-- pv_equiv track=rewrite | github.com/elizaOS/eliza | plugins/plugin-agent-skills/python/tests/test_integration.py | _count_depth_outside_strings
-- ===== SOURCE A (Python) =====
-- def _count_depth_outside_strings(text: str) -> int:
--     """Count brace/bracket depth ignoring those inside strings."""
--     depth = 0
--     in_string = False
--     string_char = None
--     i = 0
--     while i < len(text):
--         c = text[i]
--         if in_string:
--             if c == "\\" and i + 1 < len(text):
--                 i += 2
--                 continue
--             if c == string_char:
--                 in_string = False
--         else:
--             if c in ('"', "'"):
--                 in_string = True
--                 string_char = c
--             elif c in ("{", "["):
--                 depth += 1
--             elif c in ("}", "]"):
--                 depth -= 1
--         i += 1
--     return depth
-- ===== SOURCE B (Python) =====
-- def _count_depth_outside_strings(text: str) -> int:
--     """Two-pass: collect chars outside string literals, then net-count openers vs closers."""
--     buf = []
--     in_string = False
--     string_char = None
--     escaped = False
--     for c in text:
--         if in_string:
--             if escaped:
--                 escaped = False
--             elif c == "\\":
--                 escaped = True
--             elif c == string_char:
--                 in_string = False
--         else:
--             if c in ('"', "'"):
--                 in_string = True
--                 string_char = c
--             else:
--                 buf.append(c)
--     return buf.count("{") + buf.count("[") - buf.count("}") - buf.count("]")
-- ===== Notes on version B (the rewrite author's own statement) =====
-- stated objective: alternative
-- what changed: B splits the work into two passes: a filtering scan with an escaped-flag state machine that collects the characters outside string literals, then four count() calls compute the net depth, instead of A's single index-jumping loop that increments/decrements a running depth per character.
import Mathlib
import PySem

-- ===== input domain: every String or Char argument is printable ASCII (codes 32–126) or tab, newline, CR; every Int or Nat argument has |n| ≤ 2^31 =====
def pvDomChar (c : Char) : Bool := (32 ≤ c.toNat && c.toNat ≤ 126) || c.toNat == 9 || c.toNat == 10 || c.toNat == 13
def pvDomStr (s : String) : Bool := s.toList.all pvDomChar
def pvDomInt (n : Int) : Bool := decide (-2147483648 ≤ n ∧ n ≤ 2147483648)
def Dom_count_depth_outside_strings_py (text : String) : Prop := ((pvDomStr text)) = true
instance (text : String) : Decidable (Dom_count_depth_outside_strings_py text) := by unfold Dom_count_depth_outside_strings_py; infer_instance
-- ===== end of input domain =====

-- B re-decomposes A's single depth-accumulating loop into a filter pass (outside-string chars, via an escaped flag) followed by four count() calls; alternative decomposition, same cost.


-- ===== PORT A =====
-- A's while-loop with its index-jumping backslash skip, as recursion on the character list.
def pvLoopA : List Char → Bool → Option Char → Int → Int
  | [], _, _, depth => depth
  | c :: rest, true, sc, depth =>
    if c = '\\' ∧ rest ≠ [] then
      pvLoopA rest.tail true sc depth            -- i += 2; continue
    else if some c = sc then pvLoopA rest false sc depth
    else pvLoopA rest true sc depth
  | c :: rest, false, sc, depth =>
    if c = '"' ∨ c = '\'' then pvLoopA rest true (some c) depth
    else if c = '{' ∨ c = '[' then pvLoopA rest false sc (depth + 1)
    else if c = '}' ∨ c = ']' then pvLoopA rest false sc (depth - 1)
    else pvLoopA rest false sc depth
termination_by l => l.length
decreasing_by all_goals simp [List.length_tail]

def count_depth_outside_strings_py (text : String) : Int :=
  pvLoopA text.toList false none 0

-- ===== PORT B =====
-- B's first pass: the escaped-flag state machine collecting characters outside string literals.
def pvFilterB : List Char → Bool → Char → Bool → List Char
  | [], _, _, _ => []
  | c :: r, true, sc, esc =>
    if esc then pvFilterB r true sc false
    else if c = '\\' then pvFilterB r true sc true
    else if c = sc then pvFilterB r false sc esc
    else pvFilterB r true sc esc
  | c :: r, false, sc, esc =>
    if c = '"' ∨ c = '\'' then pvFilterB r true c esc
    else c :: pvFilterB r false sc esc

def count_depth_outside_strings_py_alt (text : String) : Int :=
  let buf := pvFilterB text.toList false ' ' false
  (buf.count '{' : Int) + buf.count '[' - buf.count '}' - buf.count ']'

-- ===== PRECONDITION & SPEC =====
def Spec_count_depth_outside_strings_py (text : String) (out : Int) : Prop := out = count_depth_outside_strings_py_alt text
instance (text : String) (out : Int) : Decidable (Spec_count_depth_outside_strings_py text out) := by unfold Spec_count_depth_outside_strings_py; infer_instance

-- ===== CLAIM (what is proved, stated in full; the proofs are below) =====
def Claim_equal_count_depth_outside_strings_py : Prop := ∀ (text : String), Dom_count_depth_outside_strings_py text → Spec_count_depth_outside_strings_py text (count_depth_outside_strings_py text)

-- ===== LEMMAS AND PROOFS =====
-- net brace/bracket count of a character list (what B computes from its buffer)
def pvCnt (l : List Char) : Int :=
  (l.count '{' : Int) + l.count '[' - l.count '}' - l.count ']'

theorem pvCnt_nil : pvCnt [] = 0 := rfl

theorem pvCnt_cons (c : Char) (l : List Char) :
    pvCnt (c :: l) =
      (if c = '{' ∨ c = '[' then 1 else if c = '}' ∨ c = ']' then -1 else 0) + pvCnt l := by
  simp only [pvCnt, List.count_cons]
  by_cases h1 : c = '{' <;> by_cases h2 : c = '[' <;> by_cases h3 : c = '}' <;>
    by_cases h4 : c = ']' <;> simp_all <;> omega

-- Joint invariant for the two reachable loop states (outside a string / inside one with a
-- non-backslash quote character), by strong induction on the remaining input length.
theorem pvMain : ∀ n : Nat, ∀ l : List Char, l.length ≤ n →
    (∀ (scA : Option Char) (scB : Char) (d : Int),
        pvLoopA l false scA d = d + pvCnt (pvFilterB l false scB false)) ∧
    (∀ (sc : Char) (d : Int), sc ≠ '\\' →
        pvLoopA l true (some sc) d = d + pvCnt (pvFilterB l true sc false)) := by
  intro n
  induction n with
  | zero =>
    intro l hl
    have : l = [] := List.length_eq_zero_iff.mp (Nat.le_zero.mp hl)
    subst this
    constructor
    · intro scA scB d; simp [pvLoopA, pvFilterB, pvCnt_nil]
    · intro sc d _; simp [pvLoopA, pvFilterB, pvCnt_nil]
  | succ n ih =>
    intro l hl
    cases l with
    | nil =>
      constructor
      · intro scA scB d; simp [pvLoopA, pvFilterB, pvCnt_nil]
      · intro sc d _; simp [pvLoopA, pvFilterB, pvCnt_nil]
    | cons c r =>
      have hr : r.length ≤ n := by simpa using Nat.lt_succ_iff.mp (by simpa using hl)
      constructor
      · -- outside a string
        intro scA scB d
        by_cases hq : c = '"' ∨ c = '\''
        · have hnb : c ≠ '\\' := by rcases hq with h | h <;> subst h <;> decide
          have := (ih r hr).2 c d hnb
          simp [pvLoopA, pvFilterB, hq, this]
        · by_cases ho : c = '{' ∨ c = '['
          · have := (ih r hr).1 scA scB (d + 1)
            simp [pvLoopA, pvFilterB, hq, ho, this, pvCnt_cons]
            ring
          · by_cases hc : c = '}' ∨ c = ']'
            · have := (ih r hr).1 scA scB (d - 1)
              simp [pvLoopA, pvFilterB, hq, ho, hc, this, pvCnt_cons]
              ring
            · have := (ih r hr).1 scA scB d
              simp [pvLoopA, pvFilterB, hq, ho, hc, this, pvCnt_cons]
      · -- inside a string opened by sc ≠ '\\'
        intro sc d hsc
        by_cases hb : c = '\\'
        · subst hb
          cases r with
          | nil =>
            have hns : ('\\' : Char) ≠ sc := fun h => hsc h.symm
            simp [pvLoopA, pvFilterB, hns, pvCnt_nil]
          | cons x r' =>
            have hr' : r'.length ≤ n := by
              have : r'.length + 1 ≤ n := by simpa using hr
              omega
            have := (ih r' hr').2 sc d hsc
            simp [pvLoopA, pvFilterB, this]
        · by_cases he : c = sc
          · subst he
            have := (ih r hr).1 (some c) c d
            simp [pvLoopA, pvFilterB, hb, this]
          · have hne : some c ≠ some sc := by simpa using he
            have := (ih r hr).2 sc d hsc
            simp [pvLoopA, pvFilterB, hb, he, hne, this]

-- ===== VERDICT (by name: the statement is the Claim_ definition above) =====
theorem count_depth_outside_strings_py_spec : Claim_equal_count_depth_outside_strings_py := by
  intro text _
  show count_depth_outside_strings_py text = count_depth_outside_strings_py_alt text
  have := (pvMain text.toList.length text.toList le_rfl).1 none ' ' 0
  simpa [count_depth_outside_strings_py, count_depth_outside_strings_py_alt, pvCnt] using this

-=-=-=-=-

WORK ITEM:
Return every line from the records above that holds the word "continue".

OUTPUT OF THE EXERCISE:
--                 continue
      pvLoopA rest.tail true sc depth            -- i += 2; continue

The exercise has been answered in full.